▸ **What is needed**
Return only the line containing "have hnm : l" and each line after it, exactly as written, through the end of the records.

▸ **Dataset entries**

-- pv_equiv track=rewrite | github.com/SaltyPeppermint/captici-orchestrator | test_orchestrator/testing/commits.py | commits_between
-- ===== SOURCE A (Python) =====
-- from typing import List
--
-- def commits_between(
--         all_commit_hashs: List[str], first_commit_hash: str, last_commit_hash: str) -> List[str]:
--     ix = iy = 0
--     for i, v in enumerate(all_commit_hashs):
--         if v == first_commit_hash:
--             ix = i
--         if v == last_commit_hash:
--             iy = i
--             break
--
--     return all_commit_hashs[ix:iy]
-- ===== SOURCE B (Python) =====
-- def commits_between(all_commit_hashs, first_commit_hash, last_commit_hash):
--     try:
--         iy = all_commit_hashs.index(last_commit_hash)
--     except ValueError:
--         return []
--     ix = 0
--     for j in range(iy, -1, -1):
--         if all_commit_hashs[j] == first_commit_hash:
--             ix = j
--             break
--     return all_commit_hashs[ix:iy]
-- ===== Notes on version B (the rewrite author's own statement) =====
-- stated objective: alternative
-- what changed: A's single forward scan with break and two running indices is replaced by two phases: list.index to find the end index, then a reverse scan of that prefix for the last occurrence of the start hash.
import Mathlib
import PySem

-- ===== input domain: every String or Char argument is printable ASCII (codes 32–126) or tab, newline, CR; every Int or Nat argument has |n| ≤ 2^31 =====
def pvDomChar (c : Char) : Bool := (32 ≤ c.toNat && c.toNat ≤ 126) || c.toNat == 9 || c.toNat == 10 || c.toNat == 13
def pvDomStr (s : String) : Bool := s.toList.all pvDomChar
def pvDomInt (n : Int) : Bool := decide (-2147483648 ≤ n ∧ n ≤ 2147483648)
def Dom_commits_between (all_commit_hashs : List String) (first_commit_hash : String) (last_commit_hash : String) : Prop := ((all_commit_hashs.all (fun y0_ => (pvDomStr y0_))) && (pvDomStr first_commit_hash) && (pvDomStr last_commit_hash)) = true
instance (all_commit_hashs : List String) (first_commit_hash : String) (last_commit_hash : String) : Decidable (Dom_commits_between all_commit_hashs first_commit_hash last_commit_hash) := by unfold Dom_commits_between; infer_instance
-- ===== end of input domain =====

-- B replaces A's single forward scan (with break) by: find the first index of last_commit_hash,
-- then reverse-scan that prefix for the last occurrence of first_commit_hash (objective: alternative decomposition).

-- ===== PORT A =====
-- A's for-loop over enumerate(...) with break, carrying (ix, iy) and the running index i.
def commitsALoop (first_commit_hash last_commit_hash : String) :
    List String → Nat → Nat × Nat → Nat × Nat
  | [], _, st => st
  | v :: rest, i, (ix, iy) =>
    let ix' := if v == first_commit_hash then i else ix
    if v == last_commit_hash then (ix', i)
    else commitsALoop first_commit_hash last_commit_hash rest (i + 1) (ix', iy)

def commits_between (all_commit_hashs : List String) (first_commit_hash : String) (last_commit_hash : String) : List String :=
  PySem.List.slice all_commit_hashs
    (some ((commitsALoop first_commit_hash last_commit_hash all_commit_hashs 0 (0, 0)).1 : Int))
    (some ((commitsALoop first_commit_hash last_commit_hash all_commit_hashs 0 (0, 0)).2 : Int))

-- ===== PORT B =====
-- B's downward for-loop 'for j in range(iy, -1, -1): if xs[j] == first: ix = j; break', default ix = 0.
def commitsBFind (all_commit_hashs : List String) (first_commit_hash : String) : Nat → Nat
  | 0 => if all_commit_hashs.getD 0 "" == first_commit_hash then 0 else 0
  | j + 1 =>
    if all_commit_hashs.getD (j + 1) "" == first_commit_hash then j + 1
    else commitsBFind all_commit_hashs first_commit_hash j

def commits_between_alt (all_commit_hashs : List String) (first_commit_hash : String) (last_commit_hash : String) : List String :=
  match PySem.List.index? all_commit_hashs last_commit_hash with
  | none => []
  | some iy =>
    PySem.List.slice all_commit_hashs
      (some ((commitsBFind all_commit_hashs first_commit_hash iy : Nat) : Int))
      (some (iy : Int))

-- ===== PRECONDITION & SPEC =====
def Spec_commits_between (all_commit_hashs : List String) (first_commit_hash : String) (last_commit_hash : String) (out : List String) : Prop := out = commits_between_alt all_commit_hashs first_commit_hash last_commit_hash
instance (all_commit_hashs : List String) (first_commit_hash : String) (last_commit_hash : String) (out : List String) : Decidable (Spec_commits_between all_commit_hashs first_commit_hash last_commit_hash out) := by unfold Spec_commits_between; infer_instance

-- ===== CLAIM (what is proved, stated in full; the proofs are below) =====
def Claim_equal_commits_between : Prop := ∀ (all_commit_hashs : List String) (first_commit_hash : String) (last_commit_hash : String), Dom_commits_between all_commit_hashs first_commit_hash last_commit_hash → Spec_commits_between all_commit_hashs first_commit_hash last_commit_hash (commits_between all_commit_hashs first_commit_hash last_commit_hash)

-- ===== LEMMAS AND PROOFS =====

-- last index t ≤ k with xs[t] = f, structural over xs
def lastLE (f : String) : List String → Nat → Option Nat
  | [], _ => none
  | v :: rest, k =>
    match k with
    | 0 => if v = f then some 0 else none
    | k' + 1 =>
      match lastLE f rest k' with
      | some t => some (t + 1)
      | none => if v = f then some 0 else none

theorem aLoop_notFound_snd (f l : String) (xs : List String) (i : Nat) (ix iy : Nat)
    (h : l ∉ xs) :
    (commitsALoop f l xs i (ix, iy)).2 = iy := by
  induction xs generalizing i ix with
  | nil => rfl
  | cons v rest ih =>
    simp only [List.mem_cons, not_or] at h
    obtain ⟨hv, hrest⟩ := h
    simp only [commitsALoop]
    rw [if_neg (by simp [beq_iff_eq]; exact fun h => hv h.symm)]
    exact ih _ _ hrest

theorem aLoop_found (f l : String) (xs : List String) (k : Nat)
    (hk : PySem.List.index? xs l = some k) :
    ∀ (i ix iy : Nat),
    commitsALoop f l xs i (ix, iy) =
      ((match lastLE f xs k with
        | some t => i + t
        | none => ix), i + k) := by
  induction xs generalizing k with
  | nil => simp [PySem.List.index?] at hk
  | cons v rest ih =>
    intro i ix iy
    by_cases hv : v = l
    · subst hv
      rw [PySem.List.index?_cons_self] at hk
      injection hk with hk0
      subst hk0
      simp only [commitsALoop, if_pos (by simp : (v == v) = true), lastLE]
      by_cases hf : v = f <;> simp [hf, beq_iff_eq]
    · rw [PySem.List.index?_cons_of_ne rest hv] at hk
      cases hkr : PySem.List.index? rest l with
      | none => rw [hkr] at hk; simp at hk
      | some k' =>
        rw [hkr] at hk
        simp only [Option.map_some] at hk
        injection hk with hk0
        subst hk0
        simp only [commitsALoop]
        rw [if_neg (by simpa [beq_iff_eq] using hv)]
        rw [ih _ hkr]
        simp only [lastLE]
        cases hL : lastLE f rest k' with
        | some t => simp [Nat.add_assoc, Nat.add_comm 1 t, Nat.add_comm 1 k']
        | none =>
          simp only []
          by_cases hf : v = f <;> simp [hf, beq_iff_eq] <;> omega

theorem lastLE_step (f : String) (xs : List String) (k : Nat) (hk : k + 1 < xs.length) :
    lastLE f xs (k + 1) =
      if xs.getD (k + 1) "" = f then some (k + 1) else lastLE f xs k := by
  induction xs generalizing k with
  | nil => simp at hk
  | cons v rest ih =>
    cases k with
    | zero =>
      cases rest with
      | nil => simp at hk
      | cons w rest' =>
        simp only [lastLE, List.getD_cons_succ, List.getD_cons_zero]
        by_cases hw : w = f <;> simp [hw]
    | succ k' =>
      simp only [List.length_cons] at hk
      simp only [lastLE, List.getD_cons_succ]
      rw [ih k' (by omega)]
      by_cases hr : rest.getD (k' + 1) "" = f
      · simp only [List.getD_eq_getElem?_getD] at hr ⊢
        simp [hr]
      · simp only [List.getD_eq_getElem?_getD] at hr ⊢
        simp [hr]

theorem bFind_eq_lastLE (xs : List String) (f : String) (k : Nat) (hk : k < xs.length) :
    commitsBFind xs f k = (lastLE f xs k).getD 0 := by
  induction k with
  | zero =>
    cases xs with
    | nil => simp at hk
    | cons v rest =>
      simp only [commitsBFind, List.getD_cons_zero, lastLE]
      by_cases hv : v = f <;> simp [hv]
  | succ k' ih =>
    rw [lastLE_step f xs k' hk]
    simp only [commitsBFind, List.getD_eq_getElem?_getD]
    by_cases hx : xs[k' + 1]?.getD "" = f
    · simp [hx]
    · simp [hx, ih (by omega)]

-- ===== VERDICT (by name: the statement is the Claim_ definition above) =====
theorem commits_between_spec : Claim_equal_commits_between := by
  intro xs f l _
  unfold Spec_commits_between commits_between commits_between_alt
  cases hidx : PySem.List.index? xs l with
  | none =>
    have hnm : l ∉ xs := (PySem.List.index?_eq_none_iff xs l).mp hidx
    rw [aLoop_notFound_snd f l xs 0 0 0 hnm]
    rw [show ((0 : Nat) : Int) = (((0 : Nat) : Nat) : Int) by simp,
        PySem.List.slice_natCast]
    simp
  | some k =>
    obtain ⟨hklen, -, -⟩ := PySem.List.getElem_of_index?_eq_some hidx
    change _ = PySem.List.slice xs (some ((commitsBFind xs f k : Nat) : Int)) (some (k : Int))
    rw [aLoop_found f l xs k hidx 0 0 0]
    rw [bFind_eq_lastLE xs f k hklen]
    cases lastLE f xs k <;> simp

▸ **Reply to the task**
    have hnm : l ∉ xs := (PySem.List.index?_eq_none_iff xs l).mp hidx
    rw [aLoop_notFound_snd f l xs 0 0 0 hnm]
    rw [show ((0 : Nat) : Int) = (((0 : Nat) : Nat) : Int) by simp,
        PySem.List.slice_natCast]
    simp
  | some k =>
    obtain ⟨hklen, -, -⟩ := PySem.List.getElem_of_index?_eq_some hidx
    change _ = PySem.List.slice xs (some ((commitsBFind xs f k : Nat) : Int)) (some (k : Int))
    rw [aLoop_found f l xs k hidx 0 0 0]
    rw [bFind_eq_lastLE xs f k hklen]
    cases lastLE f xs k <;> simp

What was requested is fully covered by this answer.